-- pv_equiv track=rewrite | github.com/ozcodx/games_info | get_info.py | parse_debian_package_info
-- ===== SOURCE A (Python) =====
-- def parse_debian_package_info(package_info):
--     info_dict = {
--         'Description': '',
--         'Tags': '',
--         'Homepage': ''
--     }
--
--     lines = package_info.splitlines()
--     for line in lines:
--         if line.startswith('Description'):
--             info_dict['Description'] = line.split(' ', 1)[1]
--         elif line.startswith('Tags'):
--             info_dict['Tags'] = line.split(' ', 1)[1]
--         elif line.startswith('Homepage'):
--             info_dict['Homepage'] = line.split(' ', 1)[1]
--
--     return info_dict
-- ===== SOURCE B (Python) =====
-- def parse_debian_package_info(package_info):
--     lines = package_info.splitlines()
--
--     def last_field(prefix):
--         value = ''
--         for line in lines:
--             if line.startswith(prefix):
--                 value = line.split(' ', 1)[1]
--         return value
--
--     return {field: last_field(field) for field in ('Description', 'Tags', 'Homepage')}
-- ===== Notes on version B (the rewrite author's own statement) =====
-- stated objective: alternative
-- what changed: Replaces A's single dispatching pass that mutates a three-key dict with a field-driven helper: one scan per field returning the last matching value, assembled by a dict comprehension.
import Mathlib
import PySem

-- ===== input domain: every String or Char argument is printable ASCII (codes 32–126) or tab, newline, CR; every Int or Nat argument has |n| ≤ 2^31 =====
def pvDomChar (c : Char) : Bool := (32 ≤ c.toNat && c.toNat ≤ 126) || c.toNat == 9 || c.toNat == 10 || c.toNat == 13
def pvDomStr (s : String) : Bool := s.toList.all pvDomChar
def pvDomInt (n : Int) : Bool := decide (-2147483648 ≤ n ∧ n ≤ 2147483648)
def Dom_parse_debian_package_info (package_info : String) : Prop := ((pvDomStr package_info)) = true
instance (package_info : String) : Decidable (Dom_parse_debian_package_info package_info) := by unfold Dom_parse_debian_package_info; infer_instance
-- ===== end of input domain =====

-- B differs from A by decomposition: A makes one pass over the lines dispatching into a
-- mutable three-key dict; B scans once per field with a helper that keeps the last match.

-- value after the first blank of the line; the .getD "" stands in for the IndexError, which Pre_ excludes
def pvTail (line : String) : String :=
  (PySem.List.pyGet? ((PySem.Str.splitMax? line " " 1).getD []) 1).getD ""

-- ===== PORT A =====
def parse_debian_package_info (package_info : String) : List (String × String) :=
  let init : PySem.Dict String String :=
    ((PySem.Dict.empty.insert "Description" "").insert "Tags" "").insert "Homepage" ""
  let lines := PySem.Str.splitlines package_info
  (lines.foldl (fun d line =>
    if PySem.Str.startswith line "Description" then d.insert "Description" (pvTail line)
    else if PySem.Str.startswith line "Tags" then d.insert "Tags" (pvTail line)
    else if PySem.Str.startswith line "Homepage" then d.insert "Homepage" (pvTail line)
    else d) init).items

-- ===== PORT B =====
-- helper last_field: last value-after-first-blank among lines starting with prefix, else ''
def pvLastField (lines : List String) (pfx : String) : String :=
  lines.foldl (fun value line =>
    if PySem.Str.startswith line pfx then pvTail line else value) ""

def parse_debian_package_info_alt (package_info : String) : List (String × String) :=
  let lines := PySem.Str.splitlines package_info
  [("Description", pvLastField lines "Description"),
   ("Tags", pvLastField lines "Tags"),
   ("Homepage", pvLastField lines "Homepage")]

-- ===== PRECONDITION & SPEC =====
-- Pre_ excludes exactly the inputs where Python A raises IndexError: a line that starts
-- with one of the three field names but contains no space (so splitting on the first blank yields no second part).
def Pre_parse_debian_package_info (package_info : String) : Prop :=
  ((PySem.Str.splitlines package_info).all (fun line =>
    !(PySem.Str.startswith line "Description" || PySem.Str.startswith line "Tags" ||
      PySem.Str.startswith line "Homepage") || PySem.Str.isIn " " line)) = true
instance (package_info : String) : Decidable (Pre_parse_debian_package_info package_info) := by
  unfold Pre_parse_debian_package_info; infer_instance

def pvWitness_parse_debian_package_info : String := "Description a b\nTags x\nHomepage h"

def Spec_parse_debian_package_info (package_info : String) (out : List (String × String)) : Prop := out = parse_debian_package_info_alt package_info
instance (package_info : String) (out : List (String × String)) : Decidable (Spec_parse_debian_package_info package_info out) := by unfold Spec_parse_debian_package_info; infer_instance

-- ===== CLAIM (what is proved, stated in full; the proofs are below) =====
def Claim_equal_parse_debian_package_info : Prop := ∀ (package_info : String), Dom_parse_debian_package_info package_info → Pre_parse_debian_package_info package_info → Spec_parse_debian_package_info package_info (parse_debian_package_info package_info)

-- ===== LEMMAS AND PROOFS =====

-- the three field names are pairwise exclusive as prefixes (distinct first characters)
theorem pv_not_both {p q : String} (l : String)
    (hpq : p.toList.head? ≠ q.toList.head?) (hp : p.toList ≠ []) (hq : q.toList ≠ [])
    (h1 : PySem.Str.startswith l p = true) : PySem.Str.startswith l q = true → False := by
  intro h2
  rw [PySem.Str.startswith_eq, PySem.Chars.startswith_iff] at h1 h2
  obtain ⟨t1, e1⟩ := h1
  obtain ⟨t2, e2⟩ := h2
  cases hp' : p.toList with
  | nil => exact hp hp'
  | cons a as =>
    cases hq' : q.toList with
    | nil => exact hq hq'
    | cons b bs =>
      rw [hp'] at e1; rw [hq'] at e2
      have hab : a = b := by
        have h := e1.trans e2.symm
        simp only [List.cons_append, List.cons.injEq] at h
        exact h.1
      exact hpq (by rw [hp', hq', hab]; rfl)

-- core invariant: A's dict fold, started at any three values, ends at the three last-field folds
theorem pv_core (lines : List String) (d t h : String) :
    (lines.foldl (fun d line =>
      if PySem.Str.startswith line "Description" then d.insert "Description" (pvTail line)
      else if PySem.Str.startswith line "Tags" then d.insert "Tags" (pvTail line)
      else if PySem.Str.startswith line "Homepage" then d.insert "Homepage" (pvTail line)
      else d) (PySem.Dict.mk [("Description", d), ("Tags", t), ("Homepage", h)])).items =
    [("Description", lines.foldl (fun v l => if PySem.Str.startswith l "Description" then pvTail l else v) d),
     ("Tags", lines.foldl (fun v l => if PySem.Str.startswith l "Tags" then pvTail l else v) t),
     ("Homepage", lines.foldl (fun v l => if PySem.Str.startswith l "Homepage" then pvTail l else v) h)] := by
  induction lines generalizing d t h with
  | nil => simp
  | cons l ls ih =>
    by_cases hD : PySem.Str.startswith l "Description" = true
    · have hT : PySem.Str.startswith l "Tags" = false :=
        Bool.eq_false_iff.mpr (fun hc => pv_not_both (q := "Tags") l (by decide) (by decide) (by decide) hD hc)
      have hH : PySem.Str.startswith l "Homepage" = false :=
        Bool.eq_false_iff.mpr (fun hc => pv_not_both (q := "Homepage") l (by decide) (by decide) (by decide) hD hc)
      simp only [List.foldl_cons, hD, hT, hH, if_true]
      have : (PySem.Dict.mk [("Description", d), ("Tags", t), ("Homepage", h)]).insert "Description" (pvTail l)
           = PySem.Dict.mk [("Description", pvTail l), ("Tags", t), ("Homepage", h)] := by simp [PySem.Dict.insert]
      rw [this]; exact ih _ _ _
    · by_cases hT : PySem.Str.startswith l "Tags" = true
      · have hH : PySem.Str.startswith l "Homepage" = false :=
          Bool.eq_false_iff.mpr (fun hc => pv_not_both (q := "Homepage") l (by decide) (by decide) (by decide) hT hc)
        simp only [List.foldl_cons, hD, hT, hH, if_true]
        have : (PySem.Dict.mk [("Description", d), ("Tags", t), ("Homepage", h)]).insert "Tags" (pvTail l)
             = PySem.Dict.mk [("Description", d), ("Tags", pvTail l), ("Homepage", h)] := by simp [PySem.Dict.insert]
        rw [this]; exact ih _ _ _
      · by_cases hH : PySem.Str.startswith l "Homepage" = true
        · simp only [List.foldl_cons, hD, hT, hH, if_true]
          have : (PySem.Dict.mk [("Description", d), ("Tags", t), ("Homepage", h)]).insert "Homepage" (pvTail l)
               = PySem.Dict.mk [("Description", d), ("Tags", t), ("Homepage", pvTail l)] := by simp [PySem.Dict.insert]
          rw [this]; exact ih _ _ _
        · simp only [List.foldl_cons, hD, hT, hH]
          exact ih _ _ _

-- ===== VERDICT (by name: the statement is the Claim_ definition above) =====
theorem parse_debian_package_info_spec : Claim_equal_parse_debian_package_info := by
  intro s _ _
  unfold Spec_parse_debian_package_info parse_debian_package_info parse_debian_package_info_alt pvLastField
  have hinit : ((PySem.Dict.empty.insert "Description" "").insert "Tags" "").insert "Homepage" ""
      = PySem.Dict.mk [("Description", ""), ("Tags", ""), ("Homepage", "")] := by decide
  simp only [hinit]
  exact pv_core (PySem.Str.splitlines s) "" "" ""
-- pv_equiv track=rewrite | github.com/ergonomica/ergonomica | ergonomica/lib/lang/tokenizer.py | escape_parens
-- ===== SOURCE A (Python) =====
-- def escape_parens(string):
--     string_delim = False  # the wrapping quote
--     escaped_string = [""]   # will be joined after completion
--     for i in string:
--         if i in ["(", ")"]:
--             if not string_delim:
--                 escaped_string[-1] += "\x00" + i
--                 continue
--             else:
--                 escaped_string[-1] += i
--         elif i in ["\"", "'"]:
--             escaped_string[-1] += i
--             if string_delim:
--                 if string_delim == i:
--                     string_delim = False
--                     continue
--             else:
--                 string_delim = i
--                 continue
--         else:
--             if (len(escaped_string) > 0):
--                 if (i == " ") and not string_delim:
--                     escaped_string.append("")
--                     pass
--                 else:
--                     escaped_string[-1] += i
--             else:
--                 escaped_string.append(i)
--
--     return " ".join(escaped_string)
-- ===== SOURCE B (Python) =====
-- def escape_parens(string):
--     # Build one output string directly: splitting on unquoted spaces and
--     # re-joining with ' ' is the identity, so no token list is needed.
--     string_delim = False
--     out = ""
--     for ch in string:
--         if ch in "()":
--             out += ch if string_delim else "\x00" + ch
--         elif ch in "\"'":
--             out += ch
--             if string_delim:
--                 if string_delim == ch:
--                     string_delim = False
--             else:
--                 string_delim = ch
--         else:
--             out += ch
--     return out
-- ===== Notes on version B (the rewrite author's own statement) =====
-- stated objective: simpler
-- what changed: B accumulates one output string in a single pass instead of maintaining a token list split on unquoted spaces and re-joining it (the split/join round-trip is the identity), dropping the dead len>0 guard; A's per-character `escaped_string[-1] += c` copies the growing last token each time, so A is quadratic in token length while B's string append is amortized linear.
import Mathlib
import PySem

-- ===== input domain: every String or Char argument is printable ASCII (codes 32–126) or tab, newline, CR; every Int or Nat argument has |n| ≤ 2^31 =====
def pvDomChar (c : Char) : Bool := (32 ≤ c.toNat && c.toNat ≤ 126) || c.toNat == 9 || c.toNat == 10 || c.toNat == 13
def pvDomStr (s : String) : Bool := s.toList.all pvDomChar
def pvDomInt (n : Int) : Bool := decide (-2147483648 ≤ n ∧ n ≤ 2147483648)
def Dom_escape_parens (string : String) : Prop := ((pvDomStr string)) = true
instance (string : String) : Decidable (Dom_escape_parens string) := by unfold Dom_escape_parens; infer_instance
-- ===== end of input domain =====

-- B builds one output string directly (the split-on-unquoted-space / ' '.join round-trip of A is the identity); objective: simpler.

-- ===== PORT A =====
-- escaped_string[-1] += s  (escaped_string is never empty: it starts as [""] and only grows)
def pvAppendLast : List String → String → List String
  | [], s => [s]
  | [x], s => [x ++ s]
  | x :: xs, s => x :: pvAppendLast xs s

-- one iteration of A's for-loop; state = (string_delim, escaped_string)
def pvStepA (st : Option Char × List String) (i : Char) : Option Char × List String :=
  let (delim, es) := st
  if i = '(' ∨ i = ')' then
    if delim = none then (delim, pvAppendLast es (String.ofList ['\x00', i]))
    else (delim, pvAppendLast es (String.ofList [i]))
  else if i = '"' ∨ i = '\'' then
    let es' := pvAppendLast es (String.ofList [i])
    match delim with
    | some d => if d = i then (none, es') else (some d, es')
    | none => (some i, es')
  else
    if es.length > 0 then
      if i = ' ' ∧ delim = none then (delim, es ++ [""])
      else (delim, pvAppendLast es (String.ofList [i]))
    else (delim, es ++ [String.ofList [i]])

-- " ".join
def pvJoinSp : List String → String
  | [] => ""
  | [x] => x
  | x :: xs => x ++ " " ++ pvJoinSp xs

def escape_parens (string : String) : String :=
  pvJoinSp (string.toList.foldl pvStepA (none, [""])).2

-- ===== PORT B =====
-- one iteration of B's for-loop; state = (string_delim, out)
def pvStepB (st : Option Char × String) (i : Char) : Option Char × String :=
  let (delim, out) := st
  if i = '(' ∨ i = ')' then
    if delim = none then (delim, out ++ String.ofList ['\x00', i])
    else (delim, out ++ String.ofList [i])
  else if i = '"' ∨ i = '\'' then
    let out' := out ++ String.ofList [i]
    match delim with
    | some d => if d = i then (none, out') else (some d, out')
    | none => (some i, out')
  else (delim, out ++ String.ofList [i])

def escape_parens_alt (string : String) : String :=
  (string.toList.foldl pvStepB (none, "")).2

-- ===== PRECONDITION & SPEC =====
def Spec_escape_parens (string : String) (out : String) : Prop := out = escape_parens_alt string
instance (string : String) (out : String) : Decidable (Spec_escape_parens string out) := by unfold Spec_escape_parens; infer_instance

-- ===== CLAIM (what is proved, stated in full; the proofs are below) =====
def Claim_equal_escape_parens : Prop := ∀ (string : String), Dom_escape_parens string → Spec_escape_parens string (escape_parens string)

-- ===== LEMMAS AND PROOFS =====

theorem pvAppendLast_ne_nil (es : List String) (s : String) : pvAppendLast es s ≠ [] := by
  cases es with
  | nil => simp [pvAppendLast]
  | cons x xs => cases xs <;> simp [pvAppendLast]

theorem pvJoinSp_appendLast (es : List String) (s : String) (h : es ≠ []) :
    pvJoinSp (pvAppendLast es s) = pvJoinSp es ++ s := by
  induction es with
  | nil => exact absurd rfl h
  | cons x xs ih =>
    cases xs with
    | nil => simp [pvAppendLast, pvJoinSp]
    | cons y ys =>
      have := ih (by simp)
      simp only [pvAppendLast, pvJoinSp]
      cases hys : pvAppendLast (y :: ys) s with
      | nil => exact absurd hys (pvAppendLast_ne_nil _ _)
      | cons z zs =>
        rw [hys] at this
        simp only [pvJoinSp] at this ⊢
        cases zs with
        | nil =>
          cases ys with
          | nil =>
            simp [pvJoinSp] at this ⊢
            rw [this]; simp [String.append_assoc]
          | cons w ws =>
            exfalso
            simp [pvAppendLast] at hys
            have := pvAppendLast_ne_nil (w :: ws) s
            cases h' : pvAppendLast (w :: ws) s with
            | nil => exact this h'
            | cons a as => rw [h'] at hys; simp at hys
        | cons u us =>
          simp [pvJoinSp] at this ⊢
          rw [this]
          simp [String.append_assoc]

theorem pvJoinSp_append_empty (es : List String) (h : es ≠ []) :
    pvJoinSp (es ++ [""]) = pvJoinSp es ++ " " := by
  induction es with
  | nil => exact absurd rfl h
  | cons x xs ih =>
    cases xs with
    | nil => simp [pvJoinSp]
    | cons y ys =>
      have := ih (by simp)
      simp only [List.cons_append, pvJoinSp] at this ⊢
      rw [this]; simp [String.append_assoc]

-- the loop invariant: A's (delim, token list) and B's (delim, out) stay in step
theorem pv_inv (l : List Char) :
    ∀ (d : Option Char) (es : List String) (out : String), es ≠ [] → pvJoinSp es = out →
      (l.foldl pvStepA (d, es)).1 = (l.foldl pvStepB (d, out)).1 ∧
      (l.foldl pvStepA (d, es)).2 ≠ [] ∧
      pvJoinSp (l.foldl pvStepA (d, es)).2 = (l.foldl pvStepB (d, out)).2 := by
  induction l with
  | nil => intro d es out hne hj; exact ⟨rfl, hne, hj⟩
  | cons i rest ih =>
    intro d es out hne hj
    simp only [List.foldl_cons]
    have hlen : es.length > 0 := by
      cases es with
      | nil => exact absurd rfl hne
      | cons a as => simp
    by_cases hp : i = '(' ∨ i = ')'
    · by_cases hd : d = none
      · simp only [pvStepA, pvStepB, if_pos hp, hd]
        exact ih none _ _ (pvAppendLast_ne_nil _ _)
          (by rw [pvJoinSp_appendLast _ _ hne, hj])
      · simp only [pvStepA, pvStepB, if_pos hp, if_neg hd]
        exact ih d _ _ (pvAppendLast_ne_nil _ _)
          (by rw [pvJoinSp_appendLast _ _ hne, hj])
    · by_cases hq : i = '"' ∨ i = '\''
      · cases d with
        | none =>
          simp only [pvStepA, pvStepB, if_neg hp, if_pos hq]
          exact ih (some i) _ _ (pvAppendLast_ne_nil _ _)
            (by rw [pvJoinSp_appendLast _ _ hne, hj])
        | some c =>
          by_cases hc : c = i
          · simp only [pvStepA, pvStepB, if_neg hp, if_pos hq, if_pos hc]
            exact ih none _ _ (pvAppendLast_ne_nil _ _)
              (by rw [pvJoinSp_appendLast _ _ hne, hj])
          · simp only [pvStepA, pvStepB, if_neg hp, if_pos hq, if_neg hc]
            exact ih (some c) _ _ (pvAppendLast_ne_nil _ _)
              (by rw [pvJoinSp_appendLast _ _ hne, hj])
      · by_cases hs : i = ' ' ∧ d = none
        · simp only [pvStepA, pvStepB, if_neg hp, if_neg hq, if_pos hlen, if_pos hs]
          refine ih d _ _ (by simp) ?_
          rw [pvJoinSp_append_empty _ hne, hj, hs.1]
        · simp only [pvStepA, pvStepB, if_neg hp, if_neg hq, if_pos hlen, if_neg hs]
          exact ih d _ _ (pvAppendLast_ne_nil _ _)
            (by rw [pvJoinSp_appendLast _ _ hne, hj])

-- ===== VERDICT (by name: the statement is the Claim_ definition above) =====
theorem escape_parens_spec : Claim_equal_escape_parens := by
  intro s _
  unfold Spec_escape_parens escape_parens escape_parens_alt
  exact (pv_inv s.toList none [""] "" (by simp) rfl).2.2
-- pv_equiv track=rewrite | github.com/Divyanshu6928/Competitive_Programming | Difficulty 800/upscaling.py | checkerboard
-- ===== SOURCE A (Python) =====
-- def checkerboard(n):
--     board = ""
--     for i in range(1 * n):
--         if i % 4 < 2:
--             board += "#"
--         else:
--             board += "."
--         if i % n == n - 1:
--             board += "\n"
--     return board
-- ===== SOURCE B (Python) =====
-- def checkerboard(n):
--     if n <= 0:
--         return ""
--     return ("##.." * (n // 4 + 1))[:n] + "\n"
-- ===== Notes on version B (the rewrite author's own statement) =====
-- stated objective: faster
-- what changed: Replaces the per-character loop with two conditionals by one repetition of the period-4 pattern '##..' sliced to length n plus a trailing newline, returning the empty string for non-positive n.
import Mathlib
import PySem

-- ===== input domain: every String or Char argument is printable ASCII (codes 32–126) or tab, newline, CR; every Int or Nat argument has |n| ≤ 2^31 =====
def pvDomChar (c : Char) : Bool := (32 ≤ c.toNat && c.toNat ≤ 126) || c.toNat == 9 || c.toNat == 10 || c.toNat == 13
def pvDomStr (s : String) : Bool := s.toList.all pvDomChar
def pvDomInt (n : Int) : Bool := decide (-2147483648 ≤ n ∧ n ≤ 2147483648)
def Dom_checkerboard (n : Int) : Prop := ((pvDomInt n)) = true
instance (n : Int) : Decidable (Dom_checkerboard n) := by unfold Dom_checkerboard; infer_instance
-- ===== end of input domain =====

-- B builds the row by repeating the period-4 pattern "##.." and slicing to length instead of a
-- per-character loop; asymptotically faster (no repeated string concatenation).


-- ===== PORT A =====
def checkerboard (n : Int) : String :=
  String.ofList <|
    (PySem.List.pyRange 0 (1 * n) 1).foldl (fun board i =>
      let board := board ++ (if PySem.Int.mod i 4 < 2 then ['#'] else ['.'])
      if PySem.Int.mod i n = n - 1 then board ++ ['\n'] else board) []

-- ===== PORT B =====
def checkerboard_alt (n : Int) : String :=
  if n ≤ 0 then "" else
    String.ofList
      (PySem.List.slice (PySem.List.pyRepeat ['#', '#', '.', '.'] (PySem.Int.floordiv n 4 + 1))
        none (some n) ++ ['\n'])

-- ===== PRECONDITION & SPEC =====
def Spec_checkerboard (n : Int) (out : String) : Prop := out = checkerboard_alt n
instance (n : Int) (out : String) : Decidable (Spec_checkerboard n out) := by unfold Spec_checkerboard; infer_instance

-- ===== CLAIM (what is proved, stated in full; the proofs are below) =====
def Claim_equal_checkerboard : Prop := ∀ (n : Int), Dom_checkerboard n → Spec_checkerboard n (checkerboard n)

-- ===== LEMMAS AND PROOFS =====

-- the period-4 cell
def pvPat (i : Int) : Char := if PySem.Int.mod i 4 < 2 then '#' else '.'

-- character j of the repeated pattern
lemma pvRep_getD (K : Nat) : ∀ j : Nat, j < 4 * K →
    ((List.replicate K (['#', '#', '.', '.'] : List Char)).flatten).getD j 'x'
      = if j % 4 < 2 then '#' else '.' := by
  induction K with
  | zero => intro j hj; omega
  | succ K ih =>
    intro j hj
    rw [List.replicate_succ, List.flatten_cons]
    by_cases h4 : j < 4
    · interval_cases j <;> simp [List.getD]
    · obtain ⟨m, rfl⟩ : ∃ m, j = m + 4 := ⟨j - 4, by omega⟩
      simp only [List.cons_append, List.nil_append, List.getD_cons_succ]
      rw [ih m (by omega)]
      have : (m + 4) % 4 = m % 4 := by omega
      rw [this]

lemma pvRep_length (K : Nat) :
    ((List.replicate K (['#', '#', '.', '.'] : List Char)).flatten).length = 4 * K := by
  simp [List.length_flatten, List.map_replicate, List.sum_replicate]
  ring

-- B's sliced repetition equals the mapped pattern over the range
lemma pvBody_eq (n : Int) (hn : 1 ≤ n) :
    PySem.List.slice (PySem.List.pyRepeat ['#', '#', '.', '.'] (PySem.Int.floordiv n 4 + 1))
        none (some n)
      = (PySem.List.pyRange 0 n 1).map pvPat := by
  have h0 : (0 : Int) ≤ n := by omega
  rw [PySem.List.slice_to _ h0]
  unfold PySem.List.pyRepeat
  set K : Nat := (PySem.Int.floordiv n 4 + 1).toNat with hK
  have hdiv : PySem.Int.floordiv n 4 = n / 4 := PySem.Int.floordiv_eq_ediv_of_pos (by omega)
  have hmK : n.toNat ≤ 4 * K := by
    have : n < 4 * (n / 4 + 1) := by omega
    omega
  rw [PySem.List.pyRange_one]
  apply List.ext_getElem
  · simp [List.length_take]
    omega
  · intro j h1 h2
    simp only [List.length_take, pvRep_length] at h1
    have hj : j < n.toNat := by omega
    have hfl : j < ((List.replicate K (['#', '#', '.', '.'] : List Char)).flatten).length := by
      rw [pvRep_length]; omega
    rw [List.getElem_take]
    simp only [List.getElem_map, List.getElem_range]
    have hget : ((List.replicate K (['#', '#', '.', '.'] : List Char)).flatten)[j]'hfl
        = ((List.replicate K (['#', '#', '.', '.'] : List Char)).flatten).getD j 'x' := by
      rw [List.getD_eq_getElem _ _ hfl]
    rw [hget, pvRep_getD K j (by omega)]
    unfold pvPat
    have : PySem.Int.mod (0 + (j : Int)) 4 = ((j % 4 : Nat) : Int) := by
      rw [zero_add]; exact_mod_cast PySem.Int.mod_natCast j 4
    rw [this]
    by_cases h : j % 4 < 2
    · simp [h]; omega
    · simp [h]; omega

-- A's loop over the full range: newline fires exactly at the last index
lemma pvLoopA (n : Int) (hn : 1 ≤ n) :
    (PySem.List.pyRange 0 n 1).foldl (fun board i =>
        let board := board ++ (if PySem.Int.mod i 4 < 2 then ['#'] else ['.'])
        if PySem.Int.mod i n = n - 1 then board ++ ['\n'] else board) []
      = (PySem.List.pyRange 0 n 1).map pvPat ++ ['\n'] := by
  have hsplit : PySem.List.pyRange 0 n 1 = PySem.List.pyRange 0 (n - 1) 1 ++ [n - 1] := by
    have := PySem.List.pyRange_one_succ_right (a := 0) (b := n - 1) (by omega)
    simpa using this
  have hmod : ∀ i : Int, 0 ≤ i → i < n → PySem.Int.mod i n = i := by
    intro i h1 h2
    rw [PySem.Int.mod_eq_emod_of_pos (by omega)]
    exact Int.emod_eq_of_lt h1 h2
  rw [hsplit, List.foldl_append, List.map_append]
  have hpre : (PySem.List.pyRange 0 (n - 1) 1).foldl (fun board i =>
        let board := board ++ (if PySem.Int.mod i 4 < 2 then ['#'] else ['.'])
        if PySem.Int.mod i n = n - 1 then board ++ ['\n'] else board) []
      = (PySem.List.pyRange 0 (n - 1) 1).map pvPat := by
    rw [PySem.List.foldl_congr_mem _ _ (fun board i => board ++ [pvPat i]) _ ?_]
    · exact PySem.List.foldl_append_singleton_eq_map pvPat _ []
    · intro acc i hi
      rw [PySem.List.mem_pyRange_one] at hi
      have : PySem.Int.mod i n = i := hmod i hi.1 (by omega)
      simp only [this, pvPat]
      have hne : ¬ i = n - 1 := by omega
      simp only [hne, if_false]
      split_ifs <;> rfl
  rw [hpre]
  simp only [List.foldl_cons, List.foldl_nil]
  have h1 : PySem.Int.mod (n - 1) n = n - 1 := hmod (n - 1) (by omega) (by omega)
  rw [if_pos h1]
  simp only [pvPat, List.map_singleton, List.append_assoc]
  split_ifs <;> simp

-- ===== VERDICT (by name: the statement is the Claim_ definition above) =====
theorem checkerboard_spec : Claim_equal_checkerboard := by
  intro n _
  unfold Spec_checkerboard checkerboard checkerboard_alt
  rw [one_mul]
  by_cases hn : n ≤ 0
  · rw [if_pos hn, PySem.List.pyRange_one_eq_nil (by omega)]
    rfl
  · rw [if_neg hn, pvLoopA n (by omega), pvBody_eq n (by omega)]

______

TASK DETAILS -
Go through the data and return each line where the word "after" appears.

RESULT FOR THIS TASK -
-- value after the first blank of the line; the .getD "" stands in for the IndexError, which Pre_ excludes
-- helper last_field: last value-after-first-blank among lines starting with prefix, else ''
--     escaped_string = [""]   # will be joined after completion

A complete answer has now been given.